I hardly ever "navigate" anywhere in my 20 foot Whaler.
posted 09-29-2008 09:20 AM ET (US)
I'd guess that most former and current military folks use the course up feature. Orienteers probably do the same. We were taught that in order to land navigate it is most useful to orient the map or chart we are using to match the land features we are observing.
Most of us, I beleve, are near shore or inshore boaters. As such, in the absense of navigational markers, we tend to use land features to determine our approximate locations. This too is most easily done with the chart oriented to match the land features we are using.
For me this conditioning makes it more natural to use my chart plotter in the course up setting.

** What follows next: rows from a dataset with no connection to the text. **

-- pv_equiv track=rewrite | github.com/wantyouring/Algorithm | 타일 장식물.py | solution
-- ===== SOURCE A (Python) =====
-- def solution(N):
--     answer = 0
--     a = []
--     if N==1 or N==2:
--         return 1
--     a.append(1)
--     a.append(1)
--
--     for i in range(2,N+1):
--         a.append(a[i-1] + a[i-2])
--     answer = (a[N-1] + a[N])*2
--
--     return answer
-- ===== SOURCE B (Python) =====
-- def solution(N):
--     if N == 1 or N == 2:
--         return 1
--     # perimeter = 2 * F(N+2) with standard Fibonacci F(1)=F(2)=1, via fast doubling
--     def fib_pair(n):  # returns (F(n), F(n+1))
--         if n == 0:
--             return (0, 1)
--         a, b = fib_pair(n >> 1)
--         c = a * (2 * b - a)
--         d = a * a + b * b
--         if n & 1:
--             return (d, c + d)
--         return (c, d)
--     return 2 * fib_pair(N + 2)[0]
-- ===== Notes on version B (the rewrite author's own statement) =====
-- stated objective: faster
-- what changed: Replaces A's O(N) list-building Fibonacci loop with O(log N) fast-doubling recursion, using the identity a[N-1]+a[N] = F(N+2).
-- outside the precondition, e.g. on solution(0): A returns 4, B returns 2; on solution(-1): A returns 4, B returns 2
import Mathlib
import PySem

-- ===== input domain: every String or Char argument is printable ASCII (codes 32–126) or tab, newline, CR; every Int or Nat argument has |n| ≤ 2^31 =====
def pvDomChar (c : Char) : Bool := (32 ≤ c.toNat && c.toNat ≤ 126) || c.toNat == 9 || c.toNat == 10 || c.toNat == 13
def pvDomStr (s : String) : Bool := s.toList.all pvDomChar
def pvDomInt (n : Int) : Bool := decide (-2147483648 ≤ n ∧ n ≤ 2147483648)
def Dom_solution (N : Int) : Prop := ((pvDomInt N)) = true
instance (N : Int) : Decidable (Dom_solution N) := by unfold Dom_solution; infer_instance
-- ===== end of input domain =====

-- B replaces A's O(N) Fibonacci list loop with O(log N) fast-doubling; faster (asymptotic).

-- ===== PORT A =====
-- literal port: builds the list a with a loop over range(2, N+1), then (a[N-1]+a[N])*2;
-- indexing is via pyGetD with default 0 — always in range on Pre_ (N ≥ 1).
def solution (N : Int) : Int :=
  if N == 1 || N == 2 then 1
  else
    let a : List Int := (PySem.List.pyRange 2 (N + 1) 1).foldl
      (fun a i => a ++ [PySem.List.pyGetD a (i - 1) 0 + PySem.List.pyGetD a (i - 2) 0]) [1, 1]
    (PySem.List.pyGetD a (N - 1) 0 + PySem.List.pyGetD a N 0) * 2

-- ===== PORT B =====
-- fast doubling: fibPair n = (F(n), F(n+1)); recursion on n >> 1 (= n / 2), as in Source B.
-- The recursion argument is Nat: on Pre_ (N ≥ 1) the Python argument N+2 is nonnegative.
def fibPair : Nat → Int × Int
  | 0 => (0, 1)
  | (n + 1) =>
    let p := fibPair ((n + 1) / 2)
    let a := p.1
    let b := p.2
    let c := a * (2 * b - a)
    let d := a * a + b * b
    if (n + 1) % 2 == 1 then (d, c + d) else (c, d)
decreasing_by exact Nat.div_lt_self (Nat.succ_pos n) (by norm_num)

def solution_alt (N : Int) : Int :=
  if N == 1 || N == 2 then 1
  else 2 * (fibPair (N + 2).toNat).1

-- ===== PRECONDITION & SPEC =====
-- Pre_ restricts to the natural domain N ≥ 1 (a positive number of tiles): for N ≤ -2 A raises
-- IndexError, and for N ∈ {-1, 0} A's value 4 is an accident of negative-index wraparound on [1,1].
def Pre_solution (N : Int) : Prop := 1 ≤ N
instance (N : Int) : Decidable (Pre_solution N) := by unfold Pre_solution; infer_instance
def pvWitness_solution : Int := (5)
def Spec_solution (N : Int) (out : Int) : Prop := out = solution_alt N
instance (N : Int) (out : Int) : Decidable (Spec_solution N out) := by unfold Spec_solution; infer_instance

-- ===== CLAIM (what is proved, stated in full; the proofs are below) =====
def Claim_equal_solution : Prop := ∀ (N : Int), Dom_solution N → Pre_solution N → Spec_solution N (solution N)

-- ===== LEMMAS AND PROOFS =====

-- fast doubling is correct
theorem fibPair_eq (n : Nat) : fibPair n = ((Nat.fib n : Int), (Nat.fib (n + 1) : Int)) := by
  induction n using Nat.strong_induction_on with
  | _ n ih =>
    match n with
    | 0 => simp [fibPair]
    | (m + 1) =>
      have hlt : (m + 1) / 2 < m + 1 := Nat.div_lt_self (Nat.succ_pos m) (by norm_num)
      have h : fibPair ((m + 1) / 2)
          = ((Nat.fib ((m + 1) / 2) : Int), (Nat.fib ((m + 1) / 2 + 1) : Int)) := ih _ hlt
      obtain ⟨k, hk⟩ : ∃ k, (m + 1) / 2 = k := ⟨_, rfl⟩
      rw [hk] at h
      have hle : Nat.fib k ≤ 2 * Nat.fib (k + 1) :=
        le_trans (Nat.fib_le_fib_succ) (by omega)
      have heven : Nat.fib (2 * k) = Nat.fib k * (2 * Nat.fib (k + 1) - Nat.fib k) :=
        Nat.fib_two_mul k
      have hodd : Nat.fib (2 * k + 1) = Nat.fib (k + 1) ^ 2 + Nat.fib k ^ 2 :=
        Nat.fib_two_mul_add_one k
      rcases Nat.even_or_odd (m + 1) with he | ho
      · -- m + 1 = 2 * k
        have h2 : m + 1 = 2 * k := by rcases he with ⟨t, ht⟩; omega
        have hmod : (m + 1) % 2 = 0 := by omega
        simp only [fibPair, hk, h, hmod]
        norm_num
        refine ⟨?_, ?_⟩
        · rw [h2, heven]; zify [hle]; try ring
        · rw [show m + 1 + 1 = 2 * k + 1 by omega, hodd]; push_cast; ring
      · -- m + 1 = 2 * k + 1
        have h2 : m + 1 = 2 * k + 1 := by rcases ho with ⟨t, ht⟩; omega
        have hmod : (m + 1) % 2 = 1 := by omega
        simp only [fibPair, hk, h, hmod]
        norm_num
        refine ⟨?_, ?_⟩
        · rw [h2, hodd]; push_cast; ring
        · rw [show m + 1 + 1 = 2 * k + 2 by omega, Nat.fib_add_two (n := 2 * k), heven, hodd]
          zify [hle]; ring

-- A's loop builds the Fibonacci table: after iterating range(2, k+1) the list is
-- [F(1), F(2), …, F(k+1)].
theorem loop_eq (k : Nat) (hk : 1 ≤ k) :
    (PySem.List.pyRange 2 ((k : Int) + 1) 1).foldl
      (fun a i => a ++ [PySem.List.pyGetD a (i - 1) 0 + PySem.List.pyGetD a (i - 2) 0]) [1, 1]
    = (List.range (k + 1)).map (fun j => (Nat.fib (j + 1) : Int)) := by
  induction k with
  | zero => omega
  | succ m ih =>
    by_cases hm : 1 ≤ m
    · have hsplit : PySem.List.pyRange 2 ((m : Int) + 1 + 1) 1
          = PySem.List.pyRange 2 ((m : Int) + 1) 1 ++ [(m : Int) + 1] := by
        have := PySem.List.pyRange_one_succ_right (a := 2) (b := (m : Int) + 1) (by omega)
        simpa using this
      have hcast : ((m : Int) + 1 + 1) = (((m + 1 : Nat) : Int) + 1) := by push_cast; ring
      rw [← hcast, hsplit, List.foldl_append, ih hm]
      have hlen : ((List.range (m + 1)).map (fun j => (Nat.fib (j + 1) : Int))).length = m + 1 := by
        simp
      have hg1 : PySem.List.pyGetD ((List.range (m + 1)).map (fun j => (Nat.fib (j + 1) : Int)))
          ((m : Int) + 1 - 1) 0 = (Nat.fib (m + 1) : Int) := by
        have hm' : (m : Int) + 1 - 1 = (m : Nat) := by ring
        rw [hm', PySem.List.pyGetD_natCast]
        simp [List.getD]
      have hg2 : PySem.List.pyGetD ((List.range (m + 1)).map (fun j => (Nat.fib (j + 1) : Int)))
          ((m : Int) + 1 - 2) 0 = (Nat.fib m : Int) := by
        rcases Nat.exists_eq_add_of_le hm with ⟨t, ht⟩
        subst ht
        have hm' : ((1 + t : Nat) : Int) + 1 - 2 = (t : Nat) := by push_cast; ring
        rw [hm', PySem.List.pyGetD_natCast]
        have hlt : t < 1 + (t + 1) := by omega
        simp [List.getD, hlt, Nat.add_comm]
      simp only [List.foldl, hg1, hg2]
      conv_rhs => rw [List.range_succ, List.map_append]
      congr 1
      have hf : Nat.fib (m + 1 + 1) = Nat.fib m + Nat.fib (m + 1) := Nat.fib_add_two
      simp [hf]
      ring
    · -- m = 0 : base case k = 1
      have hm0 : m = 0 := by omega
      subst hm0
      rw [PySem.List.pyRange_one_eq_nil (by norm_num)]
      simp [List.range_succ]
  
theorem solution_spec : Claim_equal_solution := by
  intro N _ hpre
  unfold Spec_solution solution solution_alt
  by_cases h12 : N == 1 || N == 2
  · simp [h12]
  · simp only [h12, Bool.false_eq_true, if_false]
    have hN3 : 3 ≤ N := by
      simp only [Bool.or_eq_true, beq_iff_eq] at h12
      unfold Pre_solution at hpre
      omega
    obtain ⟨k, hk⟩ : ∃ k : Nat, N = (k : Int) := ⟨N.toNat, by omega⟩
    subst hk
    have hk3 : 3 ≤ k := by exact_mod_cast hN3
    rw [loop_eq k (by omega)]
    have hg1 : PySem.List.pyGetD ((List.range (k + 1)).map (fun j => (Nat.fib (j + 1) : Int)))
        ((k : Int) - 1) 0 = (Nat.fib k : Int) := by
      rcases Nat.exists_eq_add_of_le hk3 with ⟨t, ht⟩
      subst ht
      have : ((3 + t : Nat) : Int) - 1 = ((2 + t : Nat) : Int) := by push_cast; ring
      rw [this, PySem.List.pyGetD_natCast]
      simp [List.getD, show 2 + t + 1 = 3 + t from by omega]
    have hg2 : PySem.List.pyGetD ((List.range (k + 1)).map (fun j => (Nat.fib (j + 1) : Int)))
        ((k : Int)) 0 = (Nat.fib (k + 1) : Int) := by
      rw [PySem.List.pyGetD_natCast]
      simp [List.getD]
    rw [hg1, hg2]
    have ht : ((k : Int) + 2).toNat = k + 2 := by omega
    rw [ht, fibPair_eq]
    have : Nat.fib (k + 2) = Nat.fib k + Nat.fib (k + 1) := Nat.fib_add_two
    push_cast [this]
    ring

posted 09-29-2008 11:00 AM ET (US)
Spent 31 years in the Navy and we never used the the course up feature always true north even when doing radar navigation.

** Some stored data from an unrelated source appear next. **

-- pv_equiv track=rewrite | github.com/Thrystan01204/maze_generator | maze_list_2d.py | all_walls
-- ===== SOURCE A (Python) =====
-- def all_walls(r_walls, c_walls):
--     walls = []
--     idx = 0
--     for row in r_walls:
--         for current_idx in range(len(row)):
--             walls.append(f"r{current_idx + idx}")
--         idx += len(row)
--     idx = 0
--     for row in c_walls:
--         for current_idx in range(len(row)):
--             walls.append(f"c{current_idx + idx}")
--         idx += len(row)
--     return walls
-- ===== SOURCE B (Python) =====
-- def all_walls(r_walls, c_walls):
--     r_count = sum(len(row) for row in r_walls)
--     c_count = sum(len(row) for row in c_walls)
--     return [f"r{i}" for i in range(r_count)] + [f"c{i}" for i in range(c_count)]
-- ===== Notes on version B (the rewrite author's own statement) =====
-- stated objective: simpler
-- what changed: Replaces the two nested index-accumulating loops with a count-first decomposition: sum the row lengths once, then emit each labeled list as a single flat comprehension over range(count).
import Mathlib
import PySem

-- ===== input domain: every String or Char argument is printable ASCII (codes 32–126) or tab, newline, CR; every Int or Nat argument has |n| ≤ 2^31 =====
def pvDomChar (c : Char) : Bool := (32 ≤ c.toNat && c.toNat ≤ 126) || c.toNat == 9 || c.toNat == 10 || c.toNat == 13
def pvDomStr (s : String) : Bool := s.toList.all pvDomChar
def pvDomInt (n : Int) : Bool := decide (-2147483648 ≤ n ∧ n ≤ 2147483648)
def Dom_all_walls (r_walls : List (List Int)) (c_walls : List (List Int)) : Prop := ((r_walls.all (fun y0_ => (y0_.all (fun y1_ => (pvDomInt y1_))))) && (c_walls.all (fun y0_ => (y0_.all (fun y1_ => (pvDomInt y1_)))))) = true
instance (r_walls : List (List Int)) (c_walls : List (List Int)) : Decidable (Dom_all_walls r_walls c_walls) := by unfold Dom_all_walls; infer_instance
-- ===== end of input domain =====

-- B replaces A's nested index-accumulating loops by summing the row lengths first and
-- emitting each labeled list as one flat map over a single range (objective: simpler).


-- ===== PORT A =====
def all_walls (r_walls : List (List Int)) (c_walls : List (List Int)) : List String :=
  -- walls = []; idx = 0; first loop over r_walls
  let st1 : List String × Int := r_walls.foldl
    (fun (st : List String × Int) row =>
      ((PySem.List.pyRange 0 (row.length : Int)).foldl
          (fun w ci => w ++ ["r" ++ PySem.Int.toStr (ci + st.2)]) st.1,
       st.2 + (row.length : Int)))
    ([], 0)
  -- idx = 0; second loop over c_walls
  let st2 : List String × Int := c_walls.foldl
    (fun (st : List String × Int) row =>
      ((PySem.List.pyRange 0 (row.length : Int)).foldl
          (fun w ci => w ++ ["c" ++ PySem.Int.toStr (ci + st.2)]) st.1,
       st.2 + (row.length : Int)))
    (st1.1, 0)
  st2.1

-- ===== PORT B =====
def all_walls_alt (r_walls : List (List Int)) (c_walls : List (List Int)) : List String :=
  let r_count : Nat := (r_walls.map List.length).sum
  let c_count : Nat := (c_walls.map List.length).sum
  (PySem.List.pyRange 0 (r_count : Int)).map (fun i => "r" ++ PySem.Int.toStr i)
    ++ (PySem.List.pyRange 0 (c_count : Int)).map (fun i => "c" ++ PySem.Int.toStr i)

-- ===== PRECONDITION & SPEC =====
def Spec_all_walls (r_walls : List (List Int)) (c_walls : List (List Int)) (out : List String) : Prop := out = all_walls_alt r_walls c_walls
instance (r_walls : List (List Int)) (c_walls : List (List Int)) (out : List String) : Decidable (Spec_all_walls r_walls c_walls out) := by unfold Spec_all_walls; infer_instance

-- ===== CLAIM (what is proved, stated in full; the proofs are below) =====
def Claim_equal_all_walls : Prop := ∀ (r_walls : List (List Int)) (c_walls : List (List Int)), Dom_all_walls r_walls c_walls → Spec_all_walls r_walls c_walls (all_walls r_walls c_walls)

-- ===== LEMMAS AND PROOFS =====

-- A's one labeled pass, started at accumulator `acc` and running index `n`, appends
-- exactly `f` applied to the `total` consecutive indices n, n+1, …, and ends at n + total.
theorem pass_eq (f : Int → String) (rows : List (List Int)) (acc : List String) (n : Nat) :
    rows.foldl
      (fun (st : List String × Int) row =>
        ((PySem.List.pyRange 0 (row.length : Int)).foldl
            (fun w ci => w ++ [f (ci + st.2)]) st.1,
         st.2 + (row.length : Int)))
      (acc, (n : Int))
    = (acc ++ (List.range ((rows.map List.length).sum)).map (fun k => f (((n + k : Nat)) : Int)),
       ((n + (rows.map List.length).sum : Nat) : Int)) := by
  induction rows generalizing acc n with
  | nil => simp
  | cons row rows ih =>
    simp only [List.foldl_cons]
    rw [PySem.List.foldl_append_singleton_eq_map (fun ci => f (ci + (n : Int)))]
    rw [PySem.List.pyRange_zero_natCast, List.map_map]
    have : ((n : Int) + (row.length : Int)) = ((n + row.length : Nat) : Int) := by push_cast; ring
    rw [this, ih]
    simp only [Prod.mk.injEq, List.map_cons, List.sum_cons, List.range_add,
      List.map_append, List.map_map, List.append_assoc]
    refine ⟨?_, by congr 1; omega⟩
    congr 1
    congr 1
    · apply List.map_congr_left; intro k _
      simp only [Function.comp_apply]; congr 1; push_cast; ring
    · apply List.map_congr_left; intro k _
      simp only [Function.comp_apply]; congr 1; omega

-- A pass started at index 0: the initial state as it appears in the ports.
theorem pass_eq0 (f : Int → String) (rows : List (List Int)) (acc : List String) :
    rows.foldl
      (fun (st : List String × Int) row =>
        ((PySem.List.pyRange 0 (row.length : Int)).foldl
            (fun w ci => w ++ [f (ci + st.2)]) st.1,
         st.2 + (row.length : Int)))
      (acc, 0)
    = (acc ++ (List.range ((rows.map List.length).sum)).map (fun k => f ((k : Nat) : Int)),
       (((rows.map List.length).sum : Nat) : Int)) := by
  have h := pass_eq f rows acc 0
  simpa using h

-- ===== VERDICT (by name: the statement is the Claim_ definition above) =====
theorem all_walls_spec : Claim_equal_all_walls := by
  intro r_walls c_walls _
  show all_walls r_walls c_walls = all_walls_alt r_walls c_walls
  unfold all_walls all_walls_alt
  dsimp only
  rw [pass_eq0 (fun i => "r" ++ PySem.Int.toStr i) r_walls []]
  rw [pass_eq0 (fun i => "c" ++ PySem.Int.toStr i) c_walls _]
  rw [PySem.List.pyRange_zero_natCast, PySem.List.pyRange_zero_natCast]
  simp [List.map_map, Function.comp_def]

posted 09-29-2008 11:26 AM ET (US)
For years, especially when working with radar I preferred North Up. But I must admit that I now prefer Course up as my preferred sreen orientation. Not sure which is right or better, I just prefer seing my waypoint at the top of the screen
posted 09-29-2008 12:50 PM ET (US)
I ran North up for a year or so. When I got comfortable in the accuracy of the GPS chart and started using it to explore new areas I switched to track up. "Let's see, it shows a rock right there with the high point of land behind it so go to the left side." If I was using a chart, I would have it orientated to my compass so why not the GPS chart? I have never gone back. John
posted 09-29-2008 06:04 PM ET (US)
Thanks, that's all some interesting feedback.
Just to clarify, mostly I run near-shore like many of you, and do 98% of my navigation visually. The main exception to that is when I'm anchoring on a specific target such as a shipwreck or pinnacle to do a scuba dive. In these cases we usually want to hit the waypoint as precisely as possible (almost always using the sonar as a second frame of reference). It's become second nature for me with the chartplotter in North-Up mode to note that the waypoint is a bit to, say, the southwest of the boat's position, which I then steer to using the compass.
Every once in a while, I'll use the chartplotter's "Navigate to Waypoint" feature to establish a course to a spot, particularly if it is beyond the horizon and/or far enough offshore that it's not easily found by visual landmarks.
I haven't had occasion to use the radar much (though I should practice more). I have the radar displayed on the same Lowrance head unit, and leave it like the chartplotter in North-Up.
At any rate, thanks -- I don't feel quite so much like an oddball.
posted 09-29-2008 07:34 PM ET (US)
I have been using my new chart plotter in North up mode. This tread has reminded me that I meant to try it another way. Now boating is almost over for the year.